Is a yawning budget surplus worth more than helping our kids when they cry out?

One of Australia’s leading mental and emotional health support networks is shockingly under-funded. Even more concerning is that children reaching out for help are being turned away. Where are our priorities, asks Madonna King

May 11, 2023, updated May 22, 2025
More than half of the calls by children and young adults to Helpline go unanswered because of limited funding. (ABC image)
More than half of the calls by children and young adults to Helpline go unanswered because of limited funding. (ABC image)

Just consider this for a moment. Every 80 seconds, a young person in Australia attempts to contact Kids Helpline. Every 80 seconds.

That’s devastating, and calls for an urgent rethink of how we deal with the problems facing our children.

But what’s worse is that every single day, almost 60 percent of those contacts go unanswered. That means that almost three in every five children seeking help were unable to get through to a counsellor last year.

And busy counsellors, who now deal with almost 400,000 children and young people in one year, are increasingly spending more than 44 minutes in an individual help contact session.

That picture, painted in Kids Helpline’s annual impact report, is utterly heart-breaking. But it also points to a serious problem that we are simply not addressing.

A mental health crisis exists amongst our children and young people, and yet the safety-net of youth mental health services in Australia – Kids Helpline – isn’t mentioned in Jim Chalmers’ budget.

Not a headline.

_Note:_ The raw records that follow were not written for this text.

-- pv_equiv track=rewrite | github.com/rhuanlima/lotopy | source/geographic_analysis.py | get_numbers_by_position
-- ===== SOURCE A (Python) =====
-- def is_moldura(numero):
--     """
--     Verifica se um número está na moldura da cartela.
--
--     MOLDURA inclui:
--     - Primeira linha: 1, 2, 3, 4, 5
--     - Última linha: 21, 22, 23, 24, 25
--     - Colunas laterais: 6, 10, 11, 15, 16, 20
--
--     Args:
--         numero: Número de 1 a 25
--
--     Returns:
--         bool: True se está na moldura, False caso contrário
--     """
--     moldura = {1, 2, 3, 4, 5, 21, 22, 23, 24, 25, 6, 10, 11, 15, 16, 20}
--     return numero in moldura
--
-- def is_miolo(numero):
--     """
--     Verifica se um número está no miolo da cartela.
--
--     MIOLO inclui: 7, 8, 9, 12, 13, 14, 17, 18, 19
--
--     Args:
--         numero: Número de 1 a 25
--
--     Returns:
--         bool: True se está no miolo, False caso contrário
--     """
--     miolo = {7, 8, 9, 12, 13, 14, 17, 18, 19}
--     return numero in miolo
--
-- def get_line_number(numero):
--     """
--     Retorna o número da linha (1-5) onde o número está localizado.
--
--     Args:
--         numero: Número de 1 a 25
--
--     Returns:
--         int: Número da linha (1 a 5)
--     """
--     if numero < 1 or numero > 25:
--         return None
--
--     return ((numero - 1) // 5) + 1
--
-- def get_numbers_by_position(numeros):
--     """
--     Organiza os números por suas posições na cartela.
--
--     Args:
--         numeros: Lista de números sorteados
--
--     Returns:
--         dict: Dicionário com listas de números organizados por:
--             - moldura: números na moldura
--             - miolo: números no miolo
--             - linha1, linha2, linha3, linha4, linha5: números em cada linha
--     """
--     moldura_nums = []
--     miolo_nums = []
--     linha1_nums = []
--     linha2_nums = []
--     linha3_nums = []
--     linha4_nums = []
--     linha5_nums = []
--
--     for num in numeros:
--         if is_moldura(num):
--             moldura_nums.append(num)
--         if is_miolo(num):
--             miolo_nums.append(num)
--
--         linha = get_line_number(num)
--         if linha == 1:
--             linha1_nums.append(num)
--         elif linha == 2:
--             linha2_nums.append(num)
--         elif linha == 3:
--             linha3_nums.append(num)
--         elif linha == 4:
--             linha4_nums.append(num)
--         elif linha == 5:
--             linha5_nums.append(num)
--
--     return {
--         'moldura': sorted(moldura_nums),
--         'miolo': sorted(miolo_nums),
--         'linha1': sorted(linha1_nums),
--         'linha2': sorted(linha2_nums),
--         'linha3': sorted(linha3_nums),
--         'linha4': sorted(linha4_nums),
--         'linha5': sorted(linha5_nums)
--     }
-- ===== SOURCE B (Python) =====
-- # B: counting approach — build a multiplicity map of the input once, then emit each
-- # bucket by walking its fixed, ascending member list and repeating each member by its
-- # count; no per-element classification and no sorting at all.
-- MOLDURA = (1, 2, 3, 4, 5, 6, 10, 11, 15, 16, 20, 21, 22, 23, 24, 25)
-- MIOLO = (7, 8, 9, 12, 13, 14, 17, 18, 19)
-- LINHAS = ((1, 2, 3, 4, 5), (6, 7, 8, 9, 10), (11, 12, 13, 14, 15),
--           (16, 17, 18, 19, 20), (21, 22, 23, 24, 25))
--
--
-- def get_numbers_by_position(numeros):
--     counts = {}
--     for n in numeros:
--         counts[n] = counts.get(n, 0) + 1
--
--     def bucket(members):
--         out = []
--         for m in members:
--             out += [m] * counts.get(m, 0)
--         return out
--
--     return {
--         'moldura': bucket(MOLDURA),
--         'miolo': bucket(MIOLO),
--         'linha1': bucket(LINHAS[0]),
--         'linha2': bucket(LINHAS[1]),
--         'linha3': bucket(LINHAS[2]),
--         'linha4': bucket(LINHAS[3]),
--         'linha5': bucket(LINHAS[4]),
--     }
-- ===== Notes on version B (the rewrite author's own statement) =====
-- stated objective: alternative
-- what changed: B replaces A's per-element classification loop plus seven sorts by a counting scheme: it builds a multiplicity dict of the input once and then emits each bucket by walking its fixed ascending member list, repeating each member by its count, so no element is classified and nothing is sorted.
import Mathlib
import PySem

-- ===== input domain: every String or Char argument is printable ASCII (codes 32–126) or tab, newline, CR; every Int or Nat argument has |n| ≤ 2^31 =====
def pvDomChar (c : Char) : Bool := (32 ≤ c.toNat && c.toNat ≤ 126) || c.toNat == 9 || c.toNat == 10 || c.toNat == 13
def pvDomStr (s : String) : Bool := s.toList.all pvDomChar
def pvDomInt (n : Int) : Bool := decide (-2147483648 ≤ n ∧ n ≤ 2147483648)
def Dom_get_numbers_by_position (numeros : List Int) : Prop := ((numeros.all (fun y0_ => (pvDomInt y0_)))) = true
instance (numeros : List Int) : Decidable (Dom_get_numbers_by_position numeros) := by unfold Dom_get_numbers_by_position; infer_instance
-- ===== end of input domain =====

-- B counts multiplicities of the input once and emits each bucket from its fixed
-- ascending member list, so A's classification loop and seven sorts disappear
-- (objective: alternative algorithm).

-- ===== PORT A =====
-- Python set literals of ints; 'numero in {…}' = membership in the list of elements.
def pv_moldura : List Int := [1, 2, 3, 4, 5, 21, 22, 23, 24, 25, 6, 10, 11, 15, 16, 20]
def pv_miolo : List Int := [7, 8, 9, 12, 13, 14, 17, 18, 19]

def is_moldura (numero : Int) : Bool := pv_moldura.contains numero
def is_miolo (numero : Int) : Bool := pv_miolo.contains numero

def get_line_number (numero : Int) : Option Int :=
  if numero < 1 ∨ numero > 25 then none
  else some (PySem.Int.floordiv (numero - 1) 5 + 1)

-- A's seven accumulator variables, as a record
structure PvStateA where
  m : List Int
  mi : List Int
  l1 : List Int
  l2 : List Int
  l3 : List Int
  l4 : List Int
  l5 : List Int
deriving Repr, DecidableEq

-- A's loop body, branches in source order
def pv_step_a (st : PvStateA) (num : Int) : PvStateA :=
  let m := if is_moldura num then st.m ++ [num] else st.m
  let mi := if is_miolo num then st.mi ++ [num] else st.mi
  let linha := get_line_number num
  if linha = some 1 then ⟨m, mi, st.l1 ++ [num], st.l2, st.l3, st.l4, st.l5⟩
  else if linha = some 2 then ⟨m, mi, st.l1, st.l2 ++ [num], st.l3, st.l4, st.l5⟩
  else if linha = some 3 then ⟨m, mi, st.l1, st.l2, st.l3 ++ [num], st.l4, st.l5⟩
  else if linha = some 4 then ⟨m, mi, st.l1, st.l2, st.l3, st.l4 ++ [num], st.l5⟩
  else if linha = some 5 then ⟨m, mi, st.l1, st.l2, st.l3, st.l4, st.l5 ++ [num]⟩
  else ⟨m, mi, st.l1, st.l2, st.l3, st.l4, st.l5⟩

def get_numbers_by_position (numeros : List Int) : List (String × List Int) :=
  let st := numeros.foldl pv_step_a ⟨[], [], [], [], [], [], []⟩
  [("moldura", PySem.List.sorted st.m (fun x => x) false),
   ("miolo", PySem.List.sorted st.mi (fun x => x) false),
   ("linha1", PySem.List.sorted st.l1 (fun x => x) false),
   ("linha2", PySem.List.sorted st.l2 (fun x => x) false),
   ("linha3", PySem.List.sorted st.l3 (fun x => x) false),
   ("linha4", PySem.List.sorted st.l4 (fun x => x) false),
   ("linha5", PySem.List.sorted st.l5 (fun x => x) false)]

-- ===== PORT B =====
-- B's module-level constant tuples (ascending member lists of each bucket)
def pvB_MOLDURA : List Int := [1, 2, 3, 4, 5, 6, 10, 11, 15, 16, 20, 21, 22, 23, 24, 25]
def pvB_MIOLO : List Int := [7, 8, 9, 12, 13, 14, 17, 18, 19]
def pvB_LINHAS : List (List Int) :=
  [[1, 2, 3, 4, 5], [6, 7, 8, 9, 10], [11, 12, 13, 14, 15],
   [16, 17, 18, 19, 20], [21, 22, 23, 24, 25]]

-- counts[n] = counts.get(n, 0) + 1 over the input
def pvB_counts (numeros : List Int) : PySem.Dict Int Int :=
  numeros.foldl (fun d n => d.insert n (d.getD n 0 + 1)) PySem.Dict.empty

-- out += [m] * counts.get(m, 0); the count is ≥ 0, so .toNat is exact here
def pvB_bucket (counts : PySem.Dict Int Int) (members : List Int) : List Int :=
  members.foldl (fun out m => out ++ List.replicate (counts.getD m 0).toNat m) []

def get_numbers_by_position_alt (numeros : List Int) : List (String × List Int) :=
  let counts := pvB_counts numeros
  [("moldura", pvB_bucket counts pvB_MOLDURA),
   ("miolo", pvB_bucket counts pvB_MIOLO),
   ("linha1", pvB_bucket counts (pvB_LINHAS.getD 0 [])),
   ("linha2", pvB_bucket counts (pvB_LINHAS.getD 1 [])),
   ("linha3", pvB_bucket counts (pvB_LINHAS.getD 2 [])),
   ("linha4", pvB_bucket counts (pvB_LINHAS.getD 3 [])),
   ("linha5", pvB_bucket counts (pvB_LINHAS.getD 4 []))]
-- pv_equiv track=rewrite | github.com/siqilu1/cs61a | cats/cats.py | pawssible_patches
-- ===== SOURCE A (Python) =====
-- def pawssible_patches(start, goal, limit):
--     """A diff function that computes the edit distance from START to GOAL.
--
--     >>> big_limit = 10
--     >>> pawssible_patches("cats", "scat", big_limit)       # cats -> scats -> scat
--     2
--     >>> pawssible_patches("purng", "purring", big_limit)   # purng -> purrng -> purring
--     2
--     >>> pawssible_patches("ckiteus", "kittens", big_limit) # ckiteus -> kiteus -> kitteus -> kittens
--     3
--
--     """
--
--     if start == goal: # Fill in the condition
--         return 0
--
--     elif len(start) == 0: # Feel free to remove or add additional cases
--         return len(goal)
--
--     elif len(goal) == 0:
--         return len(start)
--
--     elif limit == 0:
--         return 1
--
--     else:
--         if start[0] != goal[0]:
--             add_diff = pawssible_patches(start, goal[1:], limit-1) + 1
--             remove_diff = pawssible_patches(start[1:], goal, limit-1) + 1
--             substitute_diff = pawssible_patches(start[1:], goal[1:], limit-1) + 1
--             return min(add_diff, remove_diff, substitute_diff)
--         else:
--             return pawssible_patches(start[1:], goal[1:], limit)
-- ===== SOURCE B (Python) =====
-- def pawssible_patches(start, goal, limit):
--     """Edit distance from START to GOAL, capped at LIMIT edits (beyond the cap
--     the recursion stops with 1).  Memoized over (i, j, l); the limit is clamped
--     to n + m, beyond which (and for negative limits) the cap is unreachable."""
--     n, m = len(start), len(goal)
--     cap = limit if 0 <= limit <= n + m else n + m
--     memo = {}
--
--     def d(i, j, l):
--         key = (i, j, l)
--         if key not in memo:
--             if start[i:] == goal[j:]:
--                 r = 0
--             elif i == n:
--                 r = m - j
--             elif j == m:
--                 r = n - i
--             elif l == 0:
--                 r = 1
--             elif start[i] == goal[j]:
--                 r = d(i + 1, j + 1, l)
--             else:
--                 r = 1 + min(d(i, j + 1, l - 1), d(i + 1, j, l - 1), d(i + 1, j + 1, l - 1))
--             memo[key] = r
--         return memo[key]
--
--     return d(0, 0, cap)
-- ===== Notes on version B (the rewrite author's own statement) =====
-- stated objective: alternative
-- what changed: Replaces A's naive branching recursion on string suffixes by a memoized recursion over (start_index, goal_index, limit) with the limit clamped to len(start)+len(goal), so each state is computed at most once (table-driven DP instead of a 3-way call tree).
import Mathlib
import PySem
-- pv_equiv track=rewrite | github.com/nhjydywd/compiling-lab-CQU | lab1.py | devide_word
-- ===== SOURCE A (Python) =====
-- def devide_word(word,symbol):
--     ls = word.split(symbol)
--     tail = ""
--     for i in range(1,len(ls)):
--         tail += ls[i]
--         if i < len(ls) - 1:
--             tail += symbol
--     return [ls[0],tail]
-- ===== SOURCE B (Python) =====
-- def devide_word(word, symbol):
--     head, _, tail = word.partition(symbol)
--     return [head, tail]
-- ===== Notes on version B (the rewrite author's own statement) =====
-- stated objective: idiomatic
-- what changed: Replaces split-into-all-segments plus an index loop that re-joins the tail with a single first-occurrence str.partition.
import Mathlib
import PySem

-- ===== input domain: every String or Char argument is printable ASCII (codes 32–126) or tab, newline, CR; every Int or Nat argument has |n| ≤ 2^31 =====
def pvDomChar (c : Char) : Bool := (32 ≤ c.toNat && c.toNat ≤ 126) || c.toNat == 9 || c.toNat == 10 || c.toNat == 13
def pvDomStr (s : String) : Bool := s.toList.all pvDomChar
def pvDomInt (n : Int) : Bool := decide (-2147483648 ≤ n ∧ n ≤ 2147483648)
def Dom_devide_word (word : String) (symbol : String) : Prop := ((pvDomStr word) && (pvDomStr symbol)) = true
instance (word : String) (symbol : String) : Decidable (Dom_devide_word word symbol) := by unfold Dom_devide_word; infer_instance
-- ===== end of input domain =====

-- B replaces A's split-all-segments + index loop re-joining the tail with a single
-- first-occurrence str.partition (more idiomatic; same values on every symbol ≠ "").


-- ===== PORT A =====
-- ls = word.split(symbol); tail = loop over range(1, len(ls)); return [ls[0], tail]
def devide_word (word : String) (symbol : String) : List String :=
  match PySem.Str.split? word symbol with
  | none => []   -- symbol = "": Python raises ValueError; excluded by Pre_
  | some ls =>
    let tail := (PySem.List.pyRange 1 ls.length).foldl
      (fun tail i =>
        let tail := tail ++ (PySem.List.pyGet? ls i).getD ""
        if i < (ls.length : Int) - 1 then tail ++ symbol else tail) ""
    [(PySem.List.pyGet? ls 0).getD "", tail]

-- ===== PORT B =====
-- word.partition(symbol) ported exactly for symbol ≠ "" (Pre_): first occurrence via
-- str.find, then the two slices around it; symbol absent gives (word, "", "").
def devide_word_alt (word : String) (symbol : String) : List String :=
  let i := PySem.Str.find word symbol
  if i < 0 then [word, ""]
  else [PySem.Str.slice word none (some i),
        PySem.Str.slice word (some (i + PySem.Str.len symbol)) none]

-- ===== PRECONDITION & SPEC =====
-- Pre_ excludes exactly symbol = "", where A's str.split raises ValueError (B's partition raises too).
def Pre_devide_word (_word : String) (symbol : String) : Prop := symbol ≠ ""
instance (word : String) (symbol : String) : Decidable (Pre_devide_word word symbol) := by unfold Pre_devide_word; infer_instance
def pvWitness_devide_word : String × String := ("a,b,c", ",")

def Spec_devide_word (word : String) (symbol : String) (out : List String) : Prop := out = devide_word_alt word symbol
instance (word : String) (symbol : String) (out : List String) : Decidable (Spec_devide_word word symbol out) := by unfold Spec_devide_word; infer_instance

Not even a line that I could find, wading through hundreds and hundreds of pages of give-outs and take-aways.

And I’m flummoxed, because to give Labor its due, this Budget has been built around people, more than the economy. Jim Chalmers has personalised all the zeros economists talk about, and directed assistance where much of it is needed.

Except our children.

Is that because most are under 18, and not able to vote?

Surely not. Perhaps it’s because Kids Helpline doesn’t scream and carry banners onto Parliament House grounds and demand attention?

Surely not.

Stay informed, daily

But why is it that a Labor Government, knowing that serious mental health challenges – including suicide attempts, suicidal ideation and child abuse – are on the increase would not fill the coffers of an organisation like Kids Helpline.

For God’s sake, is a budget surplus worth more than a guarantee that a child seeking help will receive it?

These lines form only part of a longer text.